Transcervical resection of myoma or endometrium is a safe, hysteroscopic, minimally invasive procedure. However, intravasation of distension fluid is a common phenomenon during these procedures. In a previous study we observed venous gas emboli in almost every patient. The severity of hysteroscopic-derived embolization has been shown to be correlated to the amount of intravasation. In addition, paradoxical gas embolism, which is potentially dangerous, was observed in several patients.

Studies have shown a reduction of intravasation by using intracervically administered vasopressin during hysteroscopy. We think that its analog, terlipressin, should have the same effect. In our previous research we observed more gaseous emboli as intravasation increased. Whether or not the insertion of intracervically administered terlipressin leads to a lower incidence and severity of gas embolism is unknown. We hypothesize that intracervically administered terlipressin leads to a reduction of intravasation with a lower incidence and severity of gas embolism. Terlipressin may be of benefit during hysteroscopic surgery.

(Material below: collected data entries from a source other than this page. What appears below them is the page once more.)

-- pv_equiv track=rewrite | github.com/soyukke/lean-unsolved | scripts/collatz_graph_scc3.py | reverse_bfs_unbounded
-- ===== SOURCE A (Python) =====
-- def reverse_bfs_unbounded(max_depth, max_nodes=500000):
--     """上界なしの逆BFS"""
--     visited = {1}
--     current_layer = {1}
--     layer_sizes = [1]
--     total_nodes = 1
--
--     for d in range(max_depth):
--         next_layer = set()
--         for n in current_layer:
--             # 子1: 2n
--             child1 = 2 * n
--             if child1 not in visited:
--                 visited.add(child1)
--                 next_layer.add(child1)
--
--             # 子2: (n-1)/3 が奇数正整数
--             if (n - 1) % 3 == 0 and n > 1:
--                 child2 = (n - 1) // 3
--                 if child2 > 0 and child2 % 2 == 1 and child2 not in visited:
--                     visited.add(child2)
--                     next_layer.add(child2)
--
--         if not next_layer or total_nodes > max_nodes:
--             break
--         current_layer = next_layer
--         layer_sizes.append(len(next_layer))
--         total_nodes += len(next_layer)
--
--     return layer_sizes, total_nodes
-- ===== SOURCE B (Python) =====
-- def reverse_bfs_unbounded(max_depth, max_nodes=500000):
--     """Reverse-Collatz BFS layer counts, without any visited set: in the reverse
--     Collatz tree each node has a unique parent (the forward Collatz map), so the
--     only possible revisit is the trivial cycle member 1, excluded explicitly."""
--     layer = [1]
--     layer_sizes = [1]
--     total_nodes = 1
--     for _ in range(max_depth):
--         if total_nodes > max_nodes:
--             break
--         odd = [(n - 1) // 3 for n in layer
--                if n > 1 and (n - 1) % 3 == 0
--                and ((n - 1) // 3) % 2 == 1 and (n - 1) // 3 != 1]
--         layer = [2 * n for n in layer] + odd
--         layer_sizes.append(len(layer))
--         total_nodes += len(layer)
--     return layer_sizes, total_nodes
-- ===== Notes on version B (the rewrite author's own statement) =====
-- stated objective: simpler
-- what changed: B drops A's visited set and per-layer set-deduplication entirely: since the forward Collatz map gives every node of the reverse tree a unique parent, the only possible revisit is the cycle node 1, which B excludes with one explicit test, keeping each layer as a plain list (even children then odd children).
import Mathlib
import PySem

Forty-eight patients (ASA 1 or 2) scheduled for transcervical resection of large, types 1–2 myoma or extensive endometrium resection will be included. In a double-blind fashion patients will be randomized 1:1 according to surgical treatment using either intracervically administered terlipressin or placebo. Transesophageal echocardiography will be used to observe and record embolic events. A pre- and post-procedure venous blood sample will be taken to calculate intravasation based on hemodilution. Our primary endpoint will be how terlipressin influences the severity of embolic events. Secondary endpoints include the effect of terlipressin on the amount of intravasation and on hemodynamic parameters.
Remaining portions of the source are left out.